Büyük emeklerle ve itinayla yapılan resimler ise yıl sonu sergilerinde izleyici ile buluşuyordu.
Yapılan sergilerin inanılmaz beğeni alışı ve kursiyerlerin heyecanı bana da iyi geliyordu.
Ve bu sergileri daha anlamlı hale getirme fikri oluştu bende.
Dedim ki,resim eğitimi almamış daha sonra bu şansı elde etmiş pekçok kadın,bir sergide yer almayı
ve bunun gururunu yaşamayı hak ediyor.
Resim yapabilmek için derslere nasıl hevesle koştuklarını gözlemledim.Okula çocuğunu yollayıp,hemen
derse koşanlar,derse gelebilmek için birgün önceden ev ile ilgili planlarını yapanlar,hayatlarını artık resme
göre ayarlayanların tatlı telaşı bana da güç veriyordu.

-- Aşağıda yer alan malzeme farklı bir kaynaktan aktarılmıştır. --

-- pv_equiv track=rewrite | github.com/Alejj4/ProyectoProgramacion1 | modulos/autos.py | contar_modelos_disponibles
-- ===== SOURCE A (Python) =====
-- def contar_modelos_disponibles(modelos, i=0):
--     #funcion recursiva
--     if i==len(modelos):
--         return 0
--     stock = modelos[i].get("stock", 0)
--     subtotal=contar_modelos_disponibles(modelos, i + 1)
--     if stock>0:
--         return 1+subtotal
--     else:
--         return subtotal
-- ===== SOURCE B (Python) =====
-- def contar_modelos_disponibles(modelos, i=0):
--     # iterative single pass from index i instead of linear recursion
--     total = 0
--     for j in range(i, len(modelos)):
--         if modelos[j].get("stock", 0) > 0:
--             total += 1
--     return total
-- ===== Notes on version B (the rewrite author's own statement) =====
-- stated objective: simpler
-- what changed: Replaces the linear recursion building the count through the call stack with a single iterative for-loop over range(i, len(modelos)) accumulating a counter.
import Mathlib
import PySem

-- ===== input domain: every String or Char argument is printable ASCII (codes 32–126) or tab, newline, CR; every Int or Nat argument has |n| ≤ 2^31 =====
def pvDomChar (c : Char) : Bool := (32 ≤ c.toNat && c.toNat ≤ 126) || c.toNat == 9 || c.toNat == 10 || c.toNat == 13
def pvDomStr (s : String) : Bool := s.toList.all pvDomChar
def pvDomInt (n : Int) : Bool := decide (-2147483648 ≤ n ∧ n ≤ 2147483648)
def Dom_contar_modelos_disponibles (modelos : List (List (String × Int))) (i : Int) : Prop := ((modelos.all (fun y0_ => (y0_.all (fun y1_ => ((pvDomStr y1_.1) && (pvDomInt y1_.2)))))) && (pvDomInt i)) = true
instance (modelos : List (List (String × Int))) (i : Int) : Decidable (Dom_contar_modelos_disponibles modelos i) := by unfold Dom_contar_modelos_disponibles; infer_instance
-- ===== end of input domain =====

-- B replaces A's linear recursion with a single iterative counting loop (simpler: O(1) space instead of O(n) call stack).


-- shared transliteration of Python's d.get("stock", 0) on an association list (first match)
def stockGetD (m : List (String × Int)) : Int :=
  match m.find? (fun p => p.1 == "stock") with
  | some p => p.2
  | none => 0

-- ===== PORT A =====
-- A's recursion is not structural in i; fuel (len - i).toNat bounds the recursion depth,
-- which suffices on every input inside Pre_ (where Python A returns).
def contarAuxA (modelos : List (List (String × Int))) : Nat → Int → Int
  | 0, _ => 0
  | fuel + 1, i =>
    if i = (modelos.length : Int) then 0
    else
      -- modelos[i] (IndexError = none, excluded by Pre_)
      let stock : Int := match PySem.List.pyGet? modelos i with
        | some m => stockGetD m
        | none => 0
      let subtotal := contarAuxA modelos fuel (i + 1)
      if stock > 0 then 1 + subtotal else subtotal

def contar_modelos_disponibles (modelos : List (List (String × Int))) (i : Int) : Int :=
  contarAuxA modelos ((modelos.length : Int) - i).toNat i

-- ===== PORT B =====
def contar_modelos_disponibles_alt (modelos : List (List (String × Int))) (i : Int) : Int :=
  (PySem.List.pyRange i (modelos.length : Int) 1).foldl
    (fun total j =>
      if (match PySem.List.pyGet? modelos j with
          | some m => stockGetD m
          | none => 0) > 0
      then total + 1 else total) 0

-- ===== PRECONDITION & SPEC =====
-- Pre_ excludes exactly the inputs where Python A raises IndexError: i > len(modelos)
-- (modelos[i] out of range at the first call) and i < -len(modelos) (negative index out of range).
def Pre_contar_modelos_disponibles (modelos : List (List (String × Int))) (i : Int) : Prop :=
  -(modelos.length : Int) ≤ i ∧ i ≤ (modelos.length : Int)
instance (modelos : List (List (String × Int))) (i : Int) : Decidable (Pre_contar_modelos_disponibles modelos i) := by unfold Pre_contar_modelos_disponibles; infer_instance

def pvWitness_contar_modelos_disponibles : (List (List (String × Int))) × Int :=
  ([[("stock", 2)], [("stock", 0)], [("color", 1)]], -1)

def Spec_contar_modelos_disponibles (modelos : List (List (String × Int))) (i : Int) (out : Int) : Prop := out = contar_modelos_disponibles_alt modelos i
instance (modelos : List (List (String × Int))) (i : Int) (out : Int) : Decidable (Spec_contar_modelos_disponibles modelos i out) := by unfold Spec_contar_modelos_disponibles; infer_instance

-- ===== CLAIM (what is proved, stated in full; the proofs are below) =====
def Claim_equal_contar_modelos_disponibles : Prop := ∀ (modelos : List (List (String × Int))) (i : Int), Dom_contar_modelos_disponibles modelos i → Pre_contar_modelos_disponibles modelos i → Spec_contar_modelos_disponibles modelos i (contar_modelos_disponibles modelos i)

-- ===== LEMMAS AND PROOFS =====

-- shifting the accumulator out of B's counting foldl
lemma foldl_count_shift (P : Int → Prop) [DecidablePred P] :
    ∀ (l : List Int) (a : Int),
      l.foldl (fun total j => if P j then total + 1 else total) a
        = a + l.foldl (fun total j => if P j then total + 1 else total) 0 := by
  intro l
  induction l with
  | nil => intro a; simp
  | cons x xs ih =>
    intro a
    simp only [List.foldl_cons]
    by_cases h : P x
    · simp [h, ih (a + 1), ih 1]; ring
    · simp [h, ih a]

lemma contarAux_eq_foldl (modelos : List (List (String × Int))) :
    ∀ (fuel : Nat) (i : Int),
      -(modelos.length : Int) ≤ i → i ≤ (modelos.length : Int) →
      ((modelos.length : Int) - i).toNat ≤ fuel →
      contarAuxA modelos fuel i = contar_modelos_disponibles_alt modelos i := by
  intro fuel
  induction fuel with
  | zero =>
    intro i h1 h2 hf
    have : i = (modelos.length : Int) := by omega
    subst this
    simp [contarAuxA, contar_modelos_disponibles_alt, PySem.List.pyRange_one_eq_nil le_rfl]
  | succ f ih =>
    intro i h1 h2 hf
    by_cases hi : i = (modelos.length : Int)
    · subst hi
      simp [contarAuxA, contar_modelos_disponibles_alt, PySem.List.pyRange_one_eq_nil le_rfl]
    · have hlt : i < (modelos.length : Int) := lt_of_le_of_ne h2 hi
      have hrec := ih (i + 1) (by omega) (by omega) (by omega)
      simp only [contarAuxA, if_neg hi]
      rw [contar_modelos_disponibles_alt, PySem.List.pyRange_one_cons hlt]
      simp only [List.foldl_cons]
      rw [foldl_count_shift]
      have halt : (PySem.List.pyRange (i + 1) (modelos.length : Int) 1).foldl
          (fun total j =>
            if (match PySem.List.pyGet? modelos j with
                | some m => stockGetD m
                | none => 0) > 0
            then total + 1 else total) 0 = contarAuxA modelos f (i + 1) := hrec.symm
      rw [halt]
      split <;> omega

-- ===== VERDICT (by name: the statement is the Claim_ definition above) =====
theorem contar_modelos_disponibles_spec : Claim_equal_contar_modelos_disponibles := by
  intro modelos i _ hpre
  unfold Spec_contar_modelos_disponibles contar_modelos_disponibles
  exact contarAux_eq_foldl modelos _ i hpre.1 hpre.2 le_rfl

Hatta bazılarını eşleri onlardaki mutluluğu gördükçe tuvallerini,boyalarını taşıyarak onları destekliyordu.
Ve gurur duyuyorlardı.
Ve en güzeli de her sene yaptığımız konulu sergiler oldu.
8.Mart.Dünya Kadınlar Günü sergileri ile,kadın emeğine farkındalık kazandırmayı amaçlayan sergileri geleneksel
hale getirdim.Her yıl kadın konulu sergiler ile,sanatın muhteşem gücünü herkese gösterdik.Büyük bir itina
ile kendilerini çalıştı kadınlar..Bütün resimlerden daha da güzeldi yaptıkları..İnce ince,nakış nakış dokudular
tuvalleri.Sergiyi gezen tüm ziyaretçiler gözlerine inanamadı,bu kadar güzellik karşısında.
Onları bu kadar mutlu ve gururlu görmek işte tam da istediğim buydu dedim..
Hayata güzellik katan,daha iyi gören ve daha iyi hisseden insanlar..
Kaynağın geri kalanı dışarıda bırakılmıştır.